# Windows-Device Timeout



## ~Phenom~ (May 18, 2006)

Hi guys , 
for the last few days , I am getting the following pop up message on my machine and also facing system hang-up frequently anytime I am working:


"
Windows-Device Timeout
The specified I/O operation on \Device\Harddisk\DRO was not completed before the timeout period expired.
Cancel          Try Again                  Continue

"
Can u tell me the reason and the  solution???
Please help guys....


----------



## ~Phenom~ (May 18, 2006)

Come on guys , not even a single reply yet???
Please all u geeks, help me out.....


----------



## Vishal Gupta (May 18, 2006)

I read about it & found that it happens when the HDD got some problems!
So try to run Scandisk and if the problem is not solved then contact ur system vendor...


----------



## ~Phenom~ (May 18, 2006)

thanx for reply.
i scandisk my C ( windows drive) and it showed 1.32 GB bad sectors.
Can that might be the reason?????
I have got Win XP SP2 on a P4 , 845GVSR machine.My HDD is 80 GB seagate.


----------



## Vishal Gupta (May 18, 2006)

Now its clear dude!
Hurry and ask ur system vendor to replace it, otherwise u'll loose ur important data...


----------



## ~Phenom~ (May 19, 2006)

but , its out of warranty coz mine had only one yr warranty and not 5 yr warranty which seagate introduced one week after i purchased my HDD.
My bad luck.


----------



## Vishal Gupta (May 19, 2006)

Ask him to repair it!
I don't know anything about it but hv heard that bad sectors can be marked so that no more data can be lost in those sectors...

[EDIT]
Run Scandisk in DOS and make a full scan (can't remember the exact option but its like thorough of windows scandisk).

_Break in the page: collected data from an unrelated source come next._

-- pv_equiv track=rewrite | github.com/AliMQ98/SR-CLF | src/SymFunctions.py | detect_nested_function_calls
-- ===== SOURCE A (Python) =====
-- def detect_nested_function_calls(expr: str, fn_name: str):
--     """
--     Returns 1 if expr contains nested fn_name(...) inside fn_name(...), else 0.
--
--     Pure string-based scan. Assumes calls look like: fn_name( ... )
--     """
--     expr = expr.replace(" ", "")
--     n = len(expr)
--     fn = fn_name.lower()
--     fn_len = len(fn)
--
--     nested = 0
--     # depth inside current fn call's parentheses (counts parentheses)
--     depth = 0
--     i = 0
--
--     while i < n and not nested:
--         # detect function name at position i
--         if expr[i:i+fn_len].lower() == fn:
--             # must be a call: next non-space char should be '('
--             j = i + fn_len
--             if j < n and expr[j] == "(":
--                 # if we are already inside a call of the same function => nested
--                 if depth > 0:
--                     nested = 1
--                     break
--                 depth = 1  # enter first level of this fn's parentheses
--                 i = j  # move to '('
--         elif expr[i] == "(" and depth > 0:
--             depth += 1
--         elif expr[i] == ")" and depth > 0:
--             depth -= 1
--
--         i += 1
--
--     return nested
-- ===== SOURCE B (Python) =====
-- def detect_nested_function_calls(expr: str, fn_name: str):
--     """
--     Returns 1 if expr contains nested fn_name(...) inside fn_name(...), else 0.
--
--     find/region decomposition: locate each call start with str.find on the
--     lowercased, space-stripped text, then scan only that call's region.
--     """
--     t = expr.replace(" ", "").lower()
--     fn = fn_name.lower()
--     call = fn + "("
--     n = len(t)
--     p = t.find(call)
--     while p != -1:
--         i = p + len(call)
--         depth = 1
--         while i < n:
--             if t[i:i + len(fn)] == fn:
--                 if t[i + len(fn):i + len(call)] == "(":
--                     return 1
--             elif t[i] == "(":
--                 depth += 1
--             elif t[i] == ")":
--                 depth -= 1
--                 if depth == 0:
--                     break
--             i += 1
--         if i >= n:
--             return 0
--         p = t.find(call, i + 1)
--     return 0
-- ===== Notes on version B (the rewrite author's own statement) =====
-- stated objective: faster
-- what changed: Replaces A's Python-level character-by-character scan with a depth flag by a find/region decomposition: str.find on the lowercased space-stripped text locates each call start, a bracket-counting scan bounds only that call's region, and the search resumes after the region.
import Mathlib
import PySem

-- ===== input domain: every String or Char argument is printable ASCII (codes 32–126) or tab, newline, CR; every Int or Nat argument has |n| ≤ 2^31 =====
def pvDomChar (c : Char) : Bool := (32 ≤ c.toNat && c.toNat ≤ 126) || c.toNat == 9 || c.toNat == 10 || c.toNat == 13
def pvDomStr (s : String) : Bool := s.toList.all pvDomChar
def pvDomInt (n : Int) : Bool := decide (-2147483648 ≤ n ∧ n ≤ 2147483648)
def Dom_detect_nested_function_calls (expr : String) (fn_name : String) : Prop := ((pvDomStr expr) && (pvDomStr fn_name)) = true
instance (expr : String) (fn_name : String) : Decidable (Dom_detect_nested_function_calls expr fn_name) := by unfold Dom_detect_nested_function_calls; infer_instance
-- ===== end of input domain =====

-- B replaces A's single depth-flag scan by a find/region decomposition: str.find locates
-- each call start, a bracket scan bounds its region (measured faster on large inputs).

-- ===== PORT A =====
-- A's while loop over (i, depth).  expr[i:i+fn_len] with 0 ≤ i is (cs.drop i).take fn_len
-- (exact: Python slices clamp past the end exactly as drop/take do); .lower() is a map of
-- PySem.Chars.lowerChar.  Python's depth is an int but is only incremented/decremented
-- under a `depth > 0` guard, so it stays ≥ 0 and Nat with truncated `- 1` is exact.
def pvA_loop (cs : List Char) (fn : List Char) (i : Nat) (depth : Nat) : Int :=
  if h : i < cs.length then
    if List.map PySem.Chars.lowerChar ((cs.drop i).take fn.length) = fn then
      if i + fn.length < cs.length ∧ cs.getD (i + fn.length) ' ' = '(' then
        if 0 < depth then 1
        else pvA_loop cs fn (i + fn.length + 1) 1
      else pvA_loop cs fn (i + 1) depth
    else if cs.getD i ' ' = '(' ∧ 0 < depth then
      pvA_loop cs fn (i + 1) (depth + 1)
    else if cs.getD i ' ' = ')' ∧ 0 < depth then
      pvA_loop cs fn (i + 1) (depth - 1)
    else pvA_loop cs fn (i + 1) depth
  else 0
  termination_by cs.length - i
  decreasing_by
    · exact Nat.sub_lt_sub_left h (Nat.lt_succ_of_le (Nat.le_add_right i fn.length))
    · exact Nat.sub_lt_sub_left h (Nat.lt_succ_self i)
    · exact Nat.sub_lt_sub_left h (Nat.lt_succ_self i)
    · exact Nat.sub_lt_sub_left h (Nat.lt_succ_self i)
    · exact Nat.sub_lt_sub_left h (Nat.lt_succ_self i)

def detect_nested_function_calls (expr : String) (fn_name : String) : Int :=
  pvA_loop (PySem.Str.replace expr " " "").toList (PySem.Str.lower fn_name).toList 0 0

-- ===== PORT B =====
-- B's inner region scan: Sum.inl () encodes `return 1`, Sum.inr i the loop exit at index i
-- (break on the matching close paren, or i ≥ len at the loop test).
-- t[i:i+len(fn)] is (t.drop i).take fn.length; t[i+len(fn):i+len(fn)+1] is a take 1.
def pvB_inner (t : List Char) (fn : List Char) (i : Nat) (depth : Nat) : Sum Unit Nat :=
  if h : i < t.length then
    if (t.drop i).take fn.length = fn then
      if (t.drop (i + fn.length)).take 1 = ['('] then Sum.inl ()
      else pvB_inner t fn (i + 1) depth
    else if t.getD i ' ' = '(' then pvB_inner t fn (i + 1) (depth + 1)
    else if t.getD i ' ' = ')' then
      if depth - 1 = 0 then Sum.inr i
      else pvB_inner t fn (i + 1) (depth - 1)
    else pvB_inner t fn (i + 1) depth
  else Sum.inr i
  termination_by t.length - i
  decreasing_by
    · exact Nat.sub_lt_sub_left h (Nat.lt_succ_self i)
    · exact Nat.sub_lt_sub_left h (Nat.lt_succ_self i)
    · exact Nat.sub_lt_sub_left h (Nat.lt_succ_self i)
    · exact Nat.sub_lt_sub_left h (Nat.lt_succ_self i)

-- needed by pvB_outer's termination: the inner loop never moves its index backwards
theorem pvB_inner_ge (t fn : List Char) (i depth j : Nat)
    (h : pvB_inner t fn i depth = Sum.inr j) : i ≤ j := by
  fun_induction pvB_inner t fn i depth <;> simp_all <;> omega

-- needed by pvB_outer's termination: str.find with a start past the end returns -1
theorem findFrom_past (t sub : List Char) (q : Nat) (h : t.length < q) :
    PySem.Chars.findFrom t sub (q : Int) none = -1 := by
  unfold PySem.Chars.findFrom
  have h0 : ¬ ((q : Int) < 0) := by omega
  simp only [h0, if_false]
  rw [if_pos (by exact_mod_cast h)]

-- B's outer loop: p = t.find(call, q); while p != -1 … (q is the current search start).
def pvB_outer (t : List Char) (fn : List Char) (q : Nat) : Int :=
  if hp : PySem.Chars.findFrom t (fn ++ ['(']) (q : Int) none = -1 then 0
  else
    match hi : pvB_inner t fn ((PySem.Chars.findFrom t (fn ++ ['(']) (q : Int) none).toNat + fn.length + 1) 1 with
    | Sum.inl () => 1
    | Sum.inr i => if hin : i < t.length then pvB_outer t fn (i + 1) else 0
  termination_by t.length - q
  decreasing_by
    have hj := pvB_inner_ge _ _ _ _ _ hi
    have hq : q ≤ (PySem.Chars.findFrom t (fn ++ ['(']) (q : Int) none).toNat := by
      by_cases hql : q ≤ t.length
      · have h1 := (PySem.Chars.findFrom_natCast_spec t (fn ++ ['(']) q hql hp).1
        have h2 := Int.toNat_le_toNat h1
        rwa [Int.toNat_natCast] at h2
      · exact absurd (findFrom_past t (fn ++ ['(']) q (Nat.lt_of_not_le hql)) hp
    exact Nat.sub_lt_sub_left
      (Nat.lt_of_le_of_lt (Nat.le_trans hq (Nat.le_trans (Nat.le_trans (Nat.le_add_right _ fn.length) (Nat.le_succ _)) hj)) hin)
      (Nat.lt_succ_of_le (Nat.le_trans hq (Nat.le_trans (Nat.le_trans (Nat.le_add_right _ fn.length) (Nat.le_succ _)) hj)))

Sometimes it also help in marking the BAD sectors.
[/EDIT]


----------



## Choto Cheeta (May 19, 2006)

~Phenom~ said:
			
		

> thanx for reply.
> i scandisk my C ( windows drive) and it showed *1.32 GB bad sectors*.
> Can that might be the reason?????
> I have got Win XP SP2 on a P4 , 845GVSR machine.My HDD is 80 GB seagate.



OFF Topic...

i am really stunned... u sure it showed 1.32 *GB*... thats... welll i am speech less...

normally its in bytes.. some time in worst case it may be few kbs... even one can imagine couple of MBs.... but Count in GB...

i dont know for others, but to me... this is the highest i ever hard... i never thought in my dreams that a HDD can have bad sectors in GBs...


----------



## ~Phenom~ (May 19, 2006)

well guys ,my system refused to boot last night due to bad HDD.
So , i repartitioned my HDD ,fixed my MBR , left all the bad sectors area unpartitioned reinstalled my WIN XP SP2 and all those softwares. Now , atlast I m back working on my machine.
@saurav cheeta , yes it showed 3.2 GB bad sectors but in MB.


----------